* [Prompt]: Output every entry exactly as written.

::: Excerpted data :::

-- pv_equiv track=rewrite | github.com/crislanio/LogicCircuitIA | AG_circuito.py | fenotipo
-- ===== SOURCE A (Python) =====
-- portas = 4
--
-- def fenotipo(individuo):
--     #Devolveremos un fenotipo que este caso debe seguir la estructura de un circuito
--     fenotipo = []
--     contadorCapa = 0
--     #Número de camada de la porta, empieza en 1
--     camada = 1
--     #número de porta
--     porta = 1
--     #vamos a parsear os genes del individuo para formar el fenotipo
--     for gen in range(0, len(individuo), 3):
--         #Parseamos el número de tipo de porta al nombre del tipo
--         tipoPorta = tipo_de_porta(individuo[gen])
--
--         fenotipo.append((porta, tipoPorta, camada, [(individuo[gen+1], porta),(individuo[gen+2], porta)]))
--         porta+=1
--         contadorCapa += 1
--         #Si el contador es igual al número de portas, es decir, se han creado todas las portas de una camada
--
--         if contadorCapa == portas:
--             #Aumenta el número de camada
--             camada+=1
--             #Contador se resetea
--             contadorCapa=0
--     return fenotipo
--
-- def tipo_de_porta(numero):
--     porta = 'NOR'
--     if numero == 1:
--         porta = 'OR'
--     elif numero == 2:
--         porta = 'AND'
--     elif numero == 3:
--         porta = 'NOT'
--     elif numero == 4:
--         porta = 'NAND'
--     elif numero == 5:
--         porta = 'XOR'
--     elif numero == 6:
--         porta == 'XNOR'
--     return porta
-- ===== SOURCE B (Python) =====
-- portas = 4
--
-- def fenotipo(individuo):
--     # Two staged passes: first peel the gene list into complete triples,
--     # then emit the gates layer by layer (portas gates per layer), the layer
--     # number coming from the outer loop rather than any counter arithmetic.
--     trips = []
--     resto = individuo
--     while resto:
--         trips.append((resto[0], resto[1], resto[2]))
--         resto = resto[3:]
--     fen = []
--     porta = 1
--     camada = 1
--     while trips:
--         layer, trips = trips[:portas], trips[portas:]
--         for (t, a, b) in layer:
--             fen.append((porta, tipo_de_porta(t), camada, [(a, porta), (b, porta)]))
--             porta += 1
--         camada += 1
--     return fen
--
-- def tipo_de_porta(numero):
--     porta = 'NOR'
--     if numero == 1:
--         porta = 'OR'
--     elif numero == 2:
--         porta = 'AND'
--     elif numero == 3:
--         porta = 'NOT'
--     elif numero == 4:
--         porta = 'NAND'
--     elif numero == 5:
--         porta = 'XOR'
--     elif numero == 6:
--         porta == 'XNOR'
--     return porta
-- ===== Notes on version B (the rewrite author's own statement) =====
-- stated objective: alternative
-- what changed: Replaced the single index loop with running counters by two staged passes: peel the gene list into triples by repeated slicing, then emit gates layer by layer with a nested loop (the outer loop over chunks of `portas` triples supplies the layer number, the inner loop the gates).
import Mathlib
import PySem

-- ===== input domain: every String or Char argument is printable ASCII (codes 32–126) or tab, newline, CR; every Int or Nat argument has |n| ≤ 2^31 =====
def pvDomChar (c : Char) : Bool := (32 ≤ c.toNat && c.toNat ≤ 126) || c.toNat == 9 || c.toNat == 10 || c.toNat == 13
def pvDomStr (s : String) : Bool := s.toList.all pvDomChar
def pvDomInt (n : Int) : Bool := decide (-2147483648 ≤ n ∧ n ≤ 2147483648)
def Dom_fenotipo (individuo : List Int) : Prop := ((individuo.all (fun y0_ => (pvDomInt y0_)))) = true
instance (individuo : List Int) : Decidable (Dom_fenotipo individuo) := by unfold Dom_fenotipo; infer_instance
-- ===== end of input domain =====

-- B replaces A's single counter-driven index loop by two staged passes — peel the gene
-- list into triples, then emit the gates layer by layer with a nested loop (objective: alternative).

-- ===== PORT A =====
def portas : Int := 4

def tipo_de_porta (numero : Int) : String :=
  let porta := "NOR"
  if numero == 1 then "OR"
  else if numero == 2 then "AND"
  else if numero == 3 then "NOT"
  else if numero == 4 then "NAND"
  else if numero == 5 then "XOR"
  else if numero == 6 then porta   -- Python's branch is 'porta == "XNOR"', a no-op comparison: porta stays "NOR"
  else porta

-- A's loop body on the state (fenotipo, contadorCapa, camada, porta)
def fenotipoStep (xs : List Int)
    (st : List (Int × String × Int × (List (Int × Int))) × Int × Int × Int) (gen : Int) :
    List (Int × String × Int × (List (Int × Int))) × Int × Int × Int :=
  let fen := st.1
  let contadorCapa := st.2.1
  let camada := st.2.2.1
  let porta := st.2.2.2
  let tipoPorta := tipo_de_porta (PySem.List.pyGetD xs gen 0)
  let fen := fen ++ [(porta, tipoPorta, camada,
    [(PySem.List.pyGetD xs (gen + 1) 0, porta), (PySem.List.pyGetD xs (gen + 2) 0, porta)])]
  let porta := porta + 1
  let contadorCapa := contadorCapa + 1
  if contadorCapa == portas then (fen, 0, camada + 1, porta)
  else (fen, contadorCapa, camada, porta)

def fenotipo (individuo : List Int) : List (Int × String × Int × (List (Int × Int))) :=
  ((PySem.List.pyRange 0 individuo.length 3).foldl (fenotipoStep individuo) ([], 0, 1, 1)).1

-- ===== PORT B =====
-- stage 1: 'while resto: trips.append((resto[0], resto[1], resto[2])); resto = resto[3:]'
-- (a non-empty remainder shorter than 3 raises IndexError in Python — outside Pre_)
def chunk3 : List Int → List (Int × Int × Int)
  | t :: a :: b :: resto => (t, a, b) :: chunk3 resto
  | _ => []

-- the inner 'for (t, a, b) in layer' loop, threading the running porta number
def emitLayer (camada : Int) : List (Int × Int × Int) → Int → List (Int × String × Int × (List (Int × Int)))
  | [], _ => []
  | x :: rest, porta =>
      (porta, tipo_de_porta x.1, camada, [(x.2.1, porta), (x.2.2, porta)]) :: emitLayer camada rest (porta + 1)

-- stage 2: 'while trips: layer, trips = trips[:portas], trips[portas:]; … camada += 1'
-- (portas = 4, so trips[:4]/trips[4:] is the four-cons pattern; a shorter non-empty
-- remainder is its own final layer and trips[4:] is then empty)
def buildLayers : List (Int × Int × Int) → Int → Int → List (Int × String × Int × (List (Int × Int)))
  | [], _, _ => []
  | x1 :: x2 :: x3 :: x4 :: rest, porta, camada =>
      emitLayer camada [x1, x2, x3, x4] porta ++ buildLayers rest (porta + 4) (camada + 1)
  | resto, porta, camada => emitLayer camada resto porta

:::

* [Solution to this problem]:
-- pv_equiv track=rewrite | github.com/crislanio/LogicCircuitIA | AG_circuito.py | fenotipo
-- ===== SOURCE A (Python) =====
-- portas = 4
--
-- def fenotipo(individuo):
--     #Devolveremos un fenotipo que este caso debe seguir la estructura de un circuito
--     fenotipo = []
--     contadorCapa = 0
--     #Número de camada de la porta, empieza en 1
--     camada = 1
--     #número de porta
--     porta = 1
--     #vamos a parsear os genes del individuo para formar el fenotipo
--     for gen in range(0, len(individuo), 3):
--         #Parseamos el número de tipo de porta al nombre del tipo
--         tipoPorta = tipo_de_porta(individuo[gen])
--
--         fenotipo.append((porta, tipoPorta, camada, [(individuo[gen+1], porta),(individuo[gen+2], porta)]))
--         porta+=1
--         contadorCapa += 1
--         #Si el contador es igual al número de portas, es decir, se han creado todas las portas de una camada
--
--         if contadorCapa == portas:
--             #Aumenta el número de camada
--             camada+=1
--             #Contador se resetea
--             contadorCapa=0
--     return fenotipo
--
-- def tipo_de_porta(numero):
--     porta = 'NOR'
--     if numero == 1:
--         porta = 'OR'
--     elif numero == 2:
--         porta = 'AND'
--     elif numero == 3:
--         porta = 'NOT'
--     elif numero == 4:
--         porta = 'NAND'
--     elif numero == 5:
--         porta = 'XOR'
--     elif numero == 6:
--         porta == 'XNOR'
--     return porta
-- ===== SOURCE B (Python) =====
-- portas = 4
--
-- def fenotipo(individuo):
--     # Two staged passes: first peel the gene list into complete triples,
--     # then emit the gates layer by layer (portas gates per layer), the layer
--     # number coming from the outer loop rather than any counter arithmetic.
--     trips = []
--     resto = individuo
--     while resto:
--         trips.append((resto[0], resto[1], resto[2]))
--         resto = resto[3:]
--     fen = []
--     porta = 1
--     camada = 1
--     while trips:
--         layer, trips = trips[:portas], trips[portas:]
--         for (t, a, b) in layer:
--             fen.append((porta, tipo_de_porta(t), camada, [(a, porta), (b, porta)]))
--             porta += 1
--         camada += 1
--     return fen
--
-- def tipo_de_porta(numero):
--     porta = 'NOR'
--     if numero == 1:
--         porta = 'OR'
--     elif numero == 2:
--         porta = 'AND'
--     elif numero == 3:
--         porta = 'NOT'
--     elif numero == 4:
--         porta = 'NAND'
--     elif numero == 5:
--         porta = 'XOR'
--     elif numero == 6:
--         porta == 'XNOR'
--     return porta
-- ===== Notes on version B (the rewrite author's own statement) =====
-- stated objective: alternative
-- what changed: Replaced the single index loop with running counters by two staged passes: peel the gene list into triples by repeated slicing, then emit gates layer by layer with a nested loop (the outer loop over chunks of `portas` triples supplies the layer number, the inner loop the gates).
import Mathlib
import PySem

-- ===== input domain: every String or Char argument is printable ASCII (codes 32–126) or tab, newline, CR; every Int or Nat argument has |n| ≤ 2^31 =====
def pvDomChar (c : Char) : Bool := (32 ≤ c.toNat && c.toNat ≤ 126) || c.toNat == 9 || c.toNat == 10 || c.toNat == 13
def pvDomStr (s : String) : Bool := s.toList.all pvDomChar
def pvDomInt (n : Int) : Bool := decide (-2147483648 ≤ n ∧ n ≤ 2147483648)
def Dom_fenotipo (individuo : List Int) : Prop := ((individuo.all (fun y0_ => (pvDomInt y0_)))) = true
instance (individuo : List Int) : Decidable (Dom_fenotipo individuo) := by unfold Dom_fenotipo; infer_instance
-- ===== end of input domain =====

-- B replaces A's single counter-driven index loop by two staged passes — peel the gene
-- list into triples, then emit the gates layer by layer with a nested loop (objective: alternative).

-- ===== PORT A =====
def portas : Int := 4

def tipo_de_porta (numero : Int) : String :=
  let porta := "NOR"
  if numero == 1 then "OR"
  else if numero == 2 then "AND"
  else if numero == 3 then "NOT"
  else if numero == 4 then "NAND"
  else if numero == 5 then "XOR"
  else if numero == 6 then porta   -- Python's branch is 'porta == "XNOR"', a no-op comparison: porta stays "NOR"
  else porta

-- A's loop body on the state (fenotipo, contadorCapa, camada, porta)
def fenotipoStep (xs : List Int)
    (st : List (Int × String × Int × (List (Int × Int))) × Int × Int × Int) (gen : Int) :
    List (Int × String × Int × (List (Int × Int))) × Int × Int × Int :=
  let fen := st.1
  let contadorCapa := st.2.1
  let camada := st.2.2.1
  let porta := st.2.2.2
  let tipoPorta := tipo_de_porta (PySem.List.pyGetD xs gen 0)
  let fen := fen ++ [(porta, tipoPorta, camada,
    [(PySem.List.pyGetD xs (gen + 1) 0, porta), (PySem.List.pyGetD xs (gen + 2) 0, porta)])]
  let porta := porta + 1
  let contadorCapa := contadorCapa + 1
  if contadorCapa == portas then (fen, 0, camada + 1, porta)
  else (fen, contadorCapa, camada, porta)

def fenotipo (individuo : List Int) : List (Int × String × Int × (List (Int × Int))) :=
  ((PySem.List.pyRange 0 individuo.length 3).foldl (fenotipoStep individuo) ([], 0, 1, 1)).1

-- ===== PORT B =====
-- stage 1: 'while resto: trips.append((resto[0], resto[1], resto[2])); resto = resto[3:]'
-- (a non-empty remainder shorter than 3 raises IndexError in Python — outside Pre_)
def chunk3 : List Int → List (Int × Int × Int)
  | t :: a :: b :: resto => (t, a, b) :: chunk3 resto
  | _ => []

-- the inner 'for (t, a, b) in layer' loop, threading the running porta number
def emitLayer (camada : Int) : List (Int × Int × Int) → Int → List (Int × String × Int × (List (Int × Int)))
  | [], _ => []
  | x :: rest, porta =>
      (porta, tipo_de_porta x.1, camada, [(x.2.1, porta), (x.2.2, porta)]) :: emitLayer camada rest (porta + 1)

-- stage 2: 'while trips: layer, trips = trips[:portas], trips[portas:]; … camada += 1'
-- (portas = 4, so trips[:4]/trips[4:] is the four-cons pattern; a shorter non-empty
-- remainder is its own final layer and trips[4:] is then empty)
def buildLayers : List (Int × Int × Int) → Int → Int → List (Int × String × Int × (List (Int × Int)))
  | [], _, _ => []
  | x1 :: x2 :: x3 :: x4 :: rest, porta, camada =>
      emitLayer camada [x1, x2, x3, x4] porta ++ buildLayers rest (porta + 4) (camada + 1)
  | resto, porta, camada => emitLayer camada resto porta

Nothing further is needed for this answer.